lemma solve_alt_eq (N K : Int) :
    solve_alt N K = if N < 0 then []
      else (List.range N.toNat).map (fun j => ((stepF^[K.toNat] (j+1) : Nat) : Int)) := by
  by_cases hN : N < 0
  · rw [if_pos hN]
    unfold solve_alt
    rw [if_pos hN]
  · rw [if_neg hN]
    unfold solve_alt
    rw [if_neg hN]
    dsimp only
    obtain ⟨n, rfl⟩ : ∃ n : Nat, N = (n : Int) := ⟨N.toNat, by omega⟩
    rw [show ((n : Int) + 1).toNat = n + 1 from by omega,
      show ((n : Int) + 2).toNat = n + 2 from by omega]
    have hch : ((PySem.List.pyRange 1 ((n : Int) + 1)).foldl
        (fun a i => PySem.List.pySetD a (i - digitSumGo 0 i)
          (PySem.List.pyGetD a (i - digitSumGo 0 i) [] ++ [i]))
        (List.replicate (n + 1) ([] : List Int))) = chL n := by
      have hrep : List.replicate (n + 1) ([] : List Int)
          = (List.range (n + 1)).map (fun _ => ([] : List Int)) := by
        apply List.ext_getElem <;> simp
      rw [hrep]
      have h := children_fold n n 1 (fun _ => ([] : List Int)) (le_refl 1) (by omega)
      push_cast at h
      rw [h]
      unfold chL childF
      apply List.map_congr_left
      intro j hj
      simp
    rw [hch]
    set k : Int := if 0 < K then K else 0 with hkdef
    have hk0 : 0 ≤ k := by rw [hkdef]; split_ifs <;> omega
    have hkK : k.toNat = K.toNat := by rw [hkdef]; split_ifs <;> omega
    have hsz : szF n 0 ≤ (n+2) ^ (n+2) := by
      calc szF n 0 ≤ (n+2) ^ (n + 1 - 0) := szF_le_pow n (n+1) 0 (by omega)
        _ ≤ (n+2) ^ (n+2) := Nat.pow_le_pow_right (by omega) (by omega)
    rw [show 2 * (n+2) ^ (n+2) = 2 * szF n 0 + (2 * (n+2) ^ (n+2) - 2 * szF n 0) from by omega]
    have hrun := run_bridge n k (szF n 0) 0 (le_refl _) (Nat.zero_le n) [] []
      (List.replicate (n + 1) (0 : Int)) (2 * (n+2) ^ (n+2) - 2 * szF n 0)
    norm_num at hrun
    rw [hrun, dfsLoop_nil]
    have hgood : GoodP 0 (([] : List Int) ++ [((0 : Nat) : Int)]) := by
      refine ⟨by simp, by simp, ?_⟩
      intro t ht
      simp only [List.nil_append, List.length_cons, List.length_nil] at ht
      rw [show t = 0 from by omega]
      simp
    have hE := dfsR_entries n k hk0 (szF n 0) 0 (le_refl _) (Nat.zero_le n) []
      (List.replicate (n + 1) 0) (by simp) hgood
    have hfin : dfsR n k 0 [] (List.replicate (n + 1) (0 : Int))
        = (List.range (n + 1)).map (fun j => ((stepF^[k.toNat] j : Nat) : Int)) := by
      apply List.ext_getElem?
      intro i
      by_cases hi : i ≤ n
      · rw [hE.2 i hi, if_pos (subb_iff_ex.mpr ⟨i, iter_self_zero i⟩)]
        rw [List.getElem?_map, List.getElem?_range (by omega)]
        rfl
      · rw [List.getElem?_eq_none (by rw [hE.1]; omega),
          List.getElem?_eq_none (by simp; omega)]
    rw [hfin, PySem.List.slice_from _ (by norm_num : (0:Int) ≤ 1)]
    rw [show Int.toNat (n : Int) = n from Int.toNat_natCast n, hkK]
    rw [List.range_succ_eq_map]
    simp only [List.map_cons, List.map_map]
    rw [show Int.toNat 1 = 1 from rfl, List.drop_succ_cons, List.drop_zero]
    apply List.map_congr_left
    intro j hj
    simp [Function.comp]

-- ===== VERDICT (by name: the statement is the Claim_ definition above) =====
theorem solve_spec : Claim_equal_solve := by
  intro N K _
  unfold Spec_solve
  rw [solve_eq, solve_alt_eq]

> **TASK OBJECTIVE**
Everything from the line containing "theorem solve_spec : Claim_equal_solve := by" to the last line of the entries above should be quoted exactly, and only that.

> **SOLUTION TO THIS TASK**
theorem solve_spec : Claim_equal_solve := by
  intro N K _
  unfold Spec_solve
  rw [solve_eq, solve_alt_eq]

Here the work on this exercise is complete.